On ne se doute pas en Europe de quelle intelligence et plus encore de quelle ironie sont capables les petits ânes de l’Afrique du Nord. Celui-ci, qui faisait partie d’un troupeau de vingt, venait de passer avec les camarades, tous écrasés d’une trop lourde charge de bois et poussés à coups de bâton par l’Arabe qui les conduisait. En regardant distraitement à la fenêtre j’avais, tout à l’heure, remarqué la manœuvre à peine croyable du dernier de ces ânes. Laissant les autres continuer la route, il avait poussé du museau la porte entr’ouverte de l’appentis, s’était introduit, restait là comme un sale gosse qui joue un bon tour.

L’Arabe allait-il s’apercevoir qu’il lui manquait un âne ? C’était ce dont j’étais venue m’assurer avec l’espoir que le rebelle ne serait pas repris.

Je pouvais déjà me faire comprendre, mon vocabulaire arabe s’étant chaque jour enrichi depuis notre arrivée en Tunisie. Je dis à Salah, puisqu’il se trouvait là : « Il y a un âne dedans ! » Mais je n’avais pas plutôt parlé que l’idiot rappelait l’ânier à grands cris.
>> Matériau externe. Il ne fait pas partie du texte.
-- pv_equiv track=rewrite | github.com/Wpawlina/AGH-ITCS-Course | cwiczenia/tablice dwuwymiarowe 4/sumSachWieza20.py | zad20
-- ===== SOURCE A (Python) =====
-- def sumOfChecked(t,r1,c1,r2,c2):
--     n=len(t)
--     sum=0
--     for i in range(n):
--             if i!=c1:
--                 sum+=t[r1][i]
--     for i in range(n):
--             if i!=r1:
--                 sum+=t[i][c1]
--     if r1!=r2 and c1!=c2:
--         for i in range(n):
--             if i!=c2:
--                 sum+=t[r2][i]
--         for i in range(n):
--             if i!=r2:
--                 sum+=t[i][c2]
--         sum=sum-t[r1][c2]-t[r2][c1]
--         return sum
--     if r1==r2:
--         for i in range(n):
--             if i!=r2:
--                 sum+=t[i][c2]
--         sum+=t[r1][c1]
--         return sum
--     if c1==c2:
--         for i in range(n):
--             if i!=c2:
--                 sum+=t[r2][i]
--         sum+=t[r1][c1]
--         return sum
--
-- def zad20(t):
--     n=len(t)
--     biggest_sum=-float('inf')
--     maxr1=0
--     maxc1=0
--     maxr2=0
--     maxc2=0
--     for r in range(n):
--         for c in range(n):
--             for y in range(n):
--                 for x in range(n):
--                     if x!=c or y!=r:
--                         sum = sumOfChecked(t,r,c,y,x)
--                         if sum > biggest_sum:
--                             biggest_sum=sum
--                             maxr1=r
--                             maxc1=c
--                             maxr2=y
--                             maxc2=x
--     return maxr1,maxc1,maxr2,maxc2
-- ===== SOURCE B (Python) =====
-- def zad20(t):
--     n = len(t)
--     R = [sum(t[i][j] for j in range(n)) for i in range(n)]
--     C = [sum(t[i][j] for i in range(n)) for j in range(n)]
--     best = None
--     ans = (0, 0, 0, 0)
--     for r in range(n):
--         for c in range(n):
--             base = R[r] + C[c] - t[r][c]
--             for y in range(n):
--                 for x in range(n):
--                     if x != c or y != r:
--                         if y != r and x != c:
--                             s = base - t[r][c] + R[y] + C[x] - 2 * t[y][x] - t[r][x] - t[y][c]
--                         elif y == r:
--                             s = base + C[x] - t[y][x]
--                         else:
--                             s = base + R[y] - t[y][x]
--                         if best is None or s > best:
--                             best = s
--                             ans = (r, c, y, x)
--     return ans
-- ===== Notes on version B (the rewrite author's own statement) =====
-- stated objective: faster
-- what changed: B precomputes the n row sums and n column sums once and scores each ordered rook pair with a closed O(1) formula, removing A's per-pair sumOfChecked loops while keeping A's scan order and strict-improvement tie-breaking.
-- outside the precondition, e.g. on zad20([[]]): A returns (0, 0, 0, 0), B raises IndexError
import Mathlib
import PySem

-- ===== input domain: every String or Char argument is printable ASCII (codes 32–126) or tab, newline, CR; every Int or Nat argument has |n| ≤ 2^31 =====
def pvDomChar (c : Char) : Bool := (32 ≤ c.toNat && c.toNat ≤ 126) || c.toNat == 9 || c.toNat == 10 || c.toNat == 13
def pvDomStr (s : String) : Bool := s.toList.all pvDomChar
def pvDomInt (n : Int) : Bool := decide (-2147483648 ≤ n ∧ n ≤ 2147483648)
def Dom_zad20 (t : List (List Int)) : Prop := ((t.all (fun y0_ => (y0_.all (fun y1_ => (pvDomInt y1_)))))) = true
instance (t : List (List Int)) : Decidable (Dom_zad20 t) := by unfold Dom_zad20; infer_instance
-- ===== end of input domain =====

-- B precomputes the n row sums and n column sums once and scores each rook pair by a
-- closed O(1) formula, removing A's per-pair O(n) summation loops (same scan order and
-- tie-breaking, so the returned quadruple is identical).

-- t[r][i] (both indices in range on every access zad20 makes, under Pre_)
def pyAt (t : List (List Int)) (r i : Int) : Int :=
  PySem.List.pyGetD (PySem.List.pyGetD t r []) i 0

-- ===== PORT A =====
def sumOfChecked (t : List (List Int)) (r1 c1 r2 c2 : Int) : Int :=
  let n : Int := t.length
  let s1 := (PySem.List.pyRange 0 n 1).foldl
      (fun s i => if i ≠ c1 then s + pyAt t r1 i else s) 0
  let s2 := (PySem.List.pyRange 0 n 1).foldl
      (fun s i => if i ≠ r1 then s + pyAt t i c1 else s) s1
  if r1 ≠ r2 ∧ c1 ≠ c2 then
    let s3 := (PySem.List.pyRange 0 n 1).foldl
        (fun s i => if i ≠ c2 then s + pyAt t r2 i else s) s2
    let s4 := (PySem.List.pyRange 0 n 1).foldl
        (fun s i => if i ≠ r2 then s + pyAt t i c2 else s) s3
    s4 - pyAt t r1 c2 - pyAt t r2 c1
  else if r1 = r2 then
    ((PySem.List.pyRange 0 n 1).foldl
        (fun s i => if i ≠ r2 then s + pyAt t i c2 else s) s2) + pyAt t r1 c1
  else if c1 = c2 then
    ((PySem.List.pyRange 0 n 1).foldl
        (fun s i => if i ≠ c2 then s + pyAt t r2 i else s) s2) + pyAt t r1 c1
  else 0  -- Python falls off the end (None); unreachable from zad20's calls

def zad20 (t : List (List Int)) : Int × Int × Int × Int :=
  let n : Int := t.length
  let st := (PySem.List.pyRange 0 n 1).foldl (fun st r =>
    (PySem.List.pyRange 0 n 1).foldl (fun st c =>
      (PySem.List.pyRange 0 n 1).foldl (fun st y =>
        (PySem.List.pyRange 0 n 1).foldl (fun st x =>
          if x ≠ c ∨ y ≠ r then
            let s := sumOfChecked t r c y x
            match st with               -- biggest_sum = -inf modelled as none
            | (none, _, _, _, _) => (some s, r, c, y, x)
            | (some b, a1, a2, a3, a4) =>
                if b < s then (some s, r, c, y, x) else (some b, a1, a2, a3, a4)
          else st) st) st) st)
    ((none : Option Int), (0 : Int), (0 : Int), (0 : Int), (0 : Int))
  (st.2.1, st.2.2.1, st.2.2.2.1, st.2.2.2.2)

-- ===== PORT B =====
def zad20_alt (t : List (List Int)) : Int × Int × Int × Int :=
  let n : Int := t.length
  let R := (PySem.List.pyRange 0 n 1).map (fun i =>
    (PySem.List.pyRange 0 n 1).foldl (fun s j => s + pyAt t i j) 0)
  let C := (PySem.List.pyRange 0 n 1).map (fun j =>
    (PySem.List.pyRange 0 n 1).foldl (fun s i => s + pyAt t i j) 0)
  let st := (PySem.List.pyRange 0 n 1).foldl (fun st r =>
    (PySem.List.pyRange 0 n 1).foldl (fun st c =>
      let base := PySem.List.pyGetD R r 0 + PySem.List.pyGetD C c 0 - pyAt t r c
      (PySem.List.pyRange 0 n 1).foldl (fun st y =>
        (PySem.List.pyRange 0 n 1).foldl (fun st x =>
          if x ≠ c ∨ y ≠ r then
            let s :=
              if y ≠ r ∧ x ≠ c then
                base - pyAt t r c + PySem.List.pyGetD R y 0 + PySem.List.pyGetD C x 0
                  - 2 * pyAt t y x - pyAt t r x - pyAt t y c
              else if y = r then base + PySem.List.pyGetD C x 0 - pyAt t y x
              else base + PySem.List.pyGetD R y 0 - pyAt t y x
            match st with               -- best = None until the first admissible pair
            | (none, _, _, _, _) => (some s, r, c, y, x)
            | (some b, a1, a2, a3, a4) =>
                if b < s then (some s, r, c, y, x) else (some b, a1, a2, a3, a4)
          else st) st) st) st)
    ((none : Option Int), (0 : Int), (0 : Int), (0 : Int), (0 : Int))
  (st.2.1, st.2.2.1, st.2.2.2.1, st.2.2.2.2)

-- ===== PRECONDITION & SPEC =====
-- Pre_ excludes the inputs with a row shorter than len(t): there Python A raises IndexError,
-- except for the boards of size 1 with an empty row (e.g. [[]]), where A returns (0,0,0,0)
-- without ever indexing while B's sum precomputation raises IndexError (see claim cites).
-- Rows longer than len(t) are fine: both read only the first len(t) entries of each row.
def Pre_zad20 (t : List (List Int)) : Prop :=
  (t.all (fun row => t.length ≤ row.length)) = true
instance (t : List (List Int)) : Decidable (Pre_zad20 t) := by unfold Pre_zad20; infer_instance

def pvWitness_zad20 : List (List Int) := [[1, 2], [3, 4]]

def Spec_zad20 (t : List (List Int)) (out : Int × Int × Int × Int) : Prop := out = zad20_alt t
instance (t : List (List Int)) (out : Int × Int × Int × Int) : Decidable (Spec_zad20 t out) := by unfold Spec_zad20; infer_instance

-- ===== CLAIM (what is proved, stated in full; the proofs are below) =====
def Claim_equal_zad20 : Prop := ∀ (t : List (List Int)), Dom_zad20 t → Pre_zad20 t → Spec_zad20 t (zad20 t)

-- ===== LEMMAS AND PROOFS =====

-- a loop 'for i in l: if i != c: s += f(i)' over a duplicate-free l containing c
lemma foldl_skip (c : Int) (f : Int → Int) :
    ∀ (l : List Int), l.Nodup → c ∈ l → ∀ (a : Int),
      l.foldl (fun s i => if i ≠ c then s + f i else s) a = a + (l.map f).sum - f c := by
  intro l
  induction l with
  | nil => intro _ hc; exact absurd hc (List.not_mem_nil)
  | cons hd tl ih =>
    intro hnd hc a
    rcases List.nodup_cons.mp hnd with ⟨hh, hndtl⟩
    rcases List.mem_cons.mp hc with hch | hctl
    · subst hch
      have h1 : List.foldl (fun s i => if i ≠ c then s + f i else s) a (c :: tl)
          = List.foldl (fun s i => if i ≠ c then s + f i else s) a tl := by
        simp [List.foldl_cons]
      have h2 : List.foldl (fun s i => if i ≠ c then s + f i else s) a tl
          = List.foldl (fun s i => s + f i) a tl := by
        apply PySem.List.foldl_congr_mem
        intro acc z hz
        have hzc : z ≠ c := fun e => hh (e ▸ hz)
        simp [hzc]
      rw [h1, h2, PySem.List.foldl_add]
      simp; ring
    · have hne : hd ≠ c := fun e => hh (e ▸ hctl)
      have h1 : List.foldl (fun s i => if i ≠ c then s + f i else s) a (hd :: tl)
          = List.foldl (fun s i => if i ≠ c then s + f i else s) (a + f hd) tl := by
        simp [List.foldl_cons, hne]
      rw [h1, ih hndtl hctl]
      simp; ring

-- per-pair closed form: A's sumOfChecked equals B's O(1) score
lemma soc_eq (t : List (List Int)) (r c y x : Int)
    (hr : 0 ≤ r ∧ r < (t.length : Int)) (hc : 0 ≤ c ∧ c < (t.length : Int))
    (hy : 0 ≤ y ∧ y < (t.length : Int)) (hx : 0 ≤ x ∧ x < (t.length : Int))
    (hne : x ≠ c ∨ y ≠ r) :
    sumOfChecked t r c y x =
      (if y ≠ r ∧ x ≠ c then
        (PySem.List.pyGetD ((PySem.List.pyRange 0 (t.length : Int) 1).map (fun i =>
            (PySem.List.pyRange 0 (t.length : Int) 1).foldl (fun s j => s + pyAt t i j) 0)) r 0
         + PySem.List.pyGetD ((PySem.List.pyRange 0 (t.length : Int) 1).map (fun j =>
            (PySem.List.pyRange 0 (t.length : Int) 1).foldl (fun s i => s + pyAt t i j) 0)) c 0
         - pyAt t r c)
          - pyAt t r c
          + PySem.List.pyGetD ((PySem.List.pyRange 0 (t.length : Int) 1).map (fun i =>
            (PySem.List.pyRange 0 (t.length : Int) 1).foldl (fun s j => s + pyAt t i j) 0)) y 0
          + PySem.List.pyGetD ((PySem.List.pyRange 0 (t.length : Int) 1).map (fun j =>
            (PySem.List.pyRange 0 (t.length : Int) 1).foldl (fun s i => s + pyAt t i j) 0)) x 0
          - 2 * pyAt t y x - pyAt t r x - pyAt t y c
      else if y = r then
        (PySem.List.pyGetD ((PySem.List.pyRange 0 (t.length : Int) 1).map (fun i =>
            (PySem.List.pyRange 0 (t.length : Int) 1).foldl (fun s j => s + pyAt t i j) 0)) r 0
         + PySem.List.pyGetD ((PySem.List.pyRange 0 (t.length : Int) 1).map (fun j =>
            (PySem.List.pyRange 0 (t.length : Int) 1).foldl (fun s i => s + pyAt t i j) 0)) c 0
         - pyAt t r c)
          + PySem.List.pyGetD ((PySem.List.pyRange 0 (t.length : Int) 1).map (fun j =>
            (PySem.List.pyRange 0 (t.length : Int) 1).foldl (fun s i => s + pyAt t i j) 0)) x 0
          - pyAt t y x
      else
        (PySem.List.pyGetD ((PySem.List.pyRange 0 (t.length : Int) 1).map (fun i =>
            (PySem.List.pyRange 0 (t.length : Int) 1).foldl (fun s j => s + pyAt t i j) 0)) r 0
         + PySem.List.pyGetD ((PySem.List.pyRange 0 (t.length : Int) 1).map (fun j =>
            (PySem.List.pyRange 0 (t.length : Int) 1).foldl (fun s i => s + pyAt t i j) 0)) c 0
         - pyAt t r c)
          + PySem.List.pyGetD ((PySem.List.pyRange 0 (t.length : Int) 1).map (fun i =>
            (PySem.List.pyRange 0 (t.length : Int) 1).foldl (fun s j => s + pyAt t i j) 0)) y 0
          - pyAt t y x) := by
  have hnd := PySem.List.nodup_pyRange_one (a := 0) (b := (t.length : Int))
  have hmem : ∀ z : Int, 0 ≤ z ∧ z < (t.length : Int) →
      z ∈ PySem.List.pyRange 0 (t.length : Int) 1 := by
    intro z hz; exact (PySem.List.mem_pyRange_one).mpr ⟨hz.1, hz.2⟩
  have hR : ∀ z : Int, 0 ≤ z ∧ z < (t.length : Int) →
      PySem.List.pyGetD ((PySem.List.pyRange 0 (t.length : Int) 1).map (fun i =>
        (PySem.List.pyRange 0 (t.length : Int) 1).foldl (fun s j => s + pyAt t i j) 0)) z 0
      = ((PySem.List.pyRange 0 (t.length : Int) 1).map (fun j => pyAt t z j)).sum := by
    intro z hz
    rw [PySem.List.pyGetD_map_pyRange_of_nonneg _ _ _ _ hz.1 hz.2, PySem.List.foldl_add]
    ring
  have hC : ∀ z : Int, 0 ≤ z ∧ z < (t.length : Int) →
      PySem.List.pyGetD ((PySem.List.pyRange 0 (t.length : Int) 1).map (fun j =>
        (PySem.List.pyRange 0 (t.length : Int) 1).foldl (fun s i => s + pyAt t i j) 0)) z 0
      = ((PySem.List.pyRange 0 (t.length : Int) 1).map (fun i => pyAt t i z)).sum := by
    intro z hz
    rw [PySem.List.pyGetD_map_pyRange_of_nonneg _ _ _ _ hz.1 hz.2, PySem.List.foldl_add]
    ring
  unfold sumOfChecked
  simp only []
  by_cases hyr : y = r
  · -- same row; the guard forces x ≠ c
    have hxc : x ≠ c := hne.resolve_right (fun h => h hyr)
    subst hyr
    rw [if_neg (show ¬(y ≠ y ∧ c ≠ x) by tauto), if_pos rfl,
        if_neg (show ¬(y ≠ y ∧ x ≠ c) by tauto), if_pos rfl]
    rw [foldl_skip c (fun i => pyAt t y i) _ hnd (hmem c hc),
        foldl_skip y (fun i => pyAt t i c) _ hnd (hmem y hr),
        foldl_skip y (fun i => pyAt t i x) _ hnd (hmem y hr),
        hR y hr, hC c hc, hC x hx]
    ring
  · by_cases hxc : x = c
    · subst hxc
      rw [if_neg (show ¬(r ≠ y ∧ x ≠ x) by tauto),
          if_neg (show ¬r = y from fun h => hyr h.symm), if_pos rfl,
          if_neg (show ¬(y ≠ r ∧ x ≠ x) by tauto), if_neg hyr]
      rw [foldl_skip x (fun i => pyAt t r i) _ hnd (hmem x hx),
          foldl_skip r (fun i => pyAt t i x) _ hnd (hmem r hr),
          foldl_skip x (fun i => pyAt t y i) _ hnd (hmem x hx),
          hR r hr, hC x hx, hR y hy]
      ring
    · rw [if_pos (show r ≠ y ∧ c ≠ x from ⟨fun h => hyr h.symm, fun h => hxc h.symm⟩),
          if_pos (show y ≠ r ∧ x ≠ c from ⟨hyr, hxc⟩)]
      rw [foldl_skip c (fun i => pyAt t r i) _ hnd (hmem c hc),
          foldl_skip r (fun i => pyAt t i c) _ hnd (hmem r hr),
          foldl_skip x (fun i => pyAt t y i) _ hnd (hmem x hx),
          foldl_skip y (fun i => pyAt t i x) _ hnd (hmem y hy),
          hR r hr, hC c hc, hR y hy, hC x hx]
      ring

-- ===== VERDICT (by name: the statement is the Claim_ definition above) =====
theorem zad20_spec : Claim_equal_zad20 := by
  intro t _ _
  unfold Spec_zad20 zad20 zad20_alt
  simp only []
  refine congrArg (fun st : Option Int × Int × Int × Int × Int =>
    (st.2.1, st.2.2.1, st.2.2.2.1, st.2.2.2.2)) ?_
  apply PySem.List.foldl_congr_mem
  intro st r hrmem
  apply PySem.List.foldl_congr_mem
  intro st c hcmem
  apply PySem.List.foldl_congr_mem
  intro st y hymem
  apply PySem.List.foldl_congr_mem
  intro st x hxmem
  by_cases hne : x ≠ c ∨ y ≠ r
  · rw [if_pos hne, if_pos hne]
    have hr := (PySem.List.mem_pyRange_one).mp hrmem
    have hc := (PySem.List.mem_pyRange_one).mp hcmem
    have hy := (PySem.List.mem_pyRange_one).mp hymem
    have hx := (PySem.List.mem_pyRange_one).mp hxmem
    rw [soc_eq t r c y x ⟨hr.1, hr.2⟩ ⟨hc.1, hc.2⟩ ⟨hy.1, hy.2⟩ ⟨hx.1, hx.2⟩ hne]
  · rw [if_neg hne, if_neg hne]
Et je dus assister, désolée, à la bastonnade qui s’ensuivit pour mon protégé.


L’ironie des ânes barbaresques ! Une autre fois c’est l’ânier qui, tour à tour, charge chaque bête de sa troupe d’énormes bûches dont l’amas s’élève toujours plus haut. À peine a-t-il terminé sa tâche que sa vingtaine d’animaux, avec un ensemble qui ne peut pas ne pas avoir été concerté, se secoue d’un seul geste et jette à terre tout le chargement.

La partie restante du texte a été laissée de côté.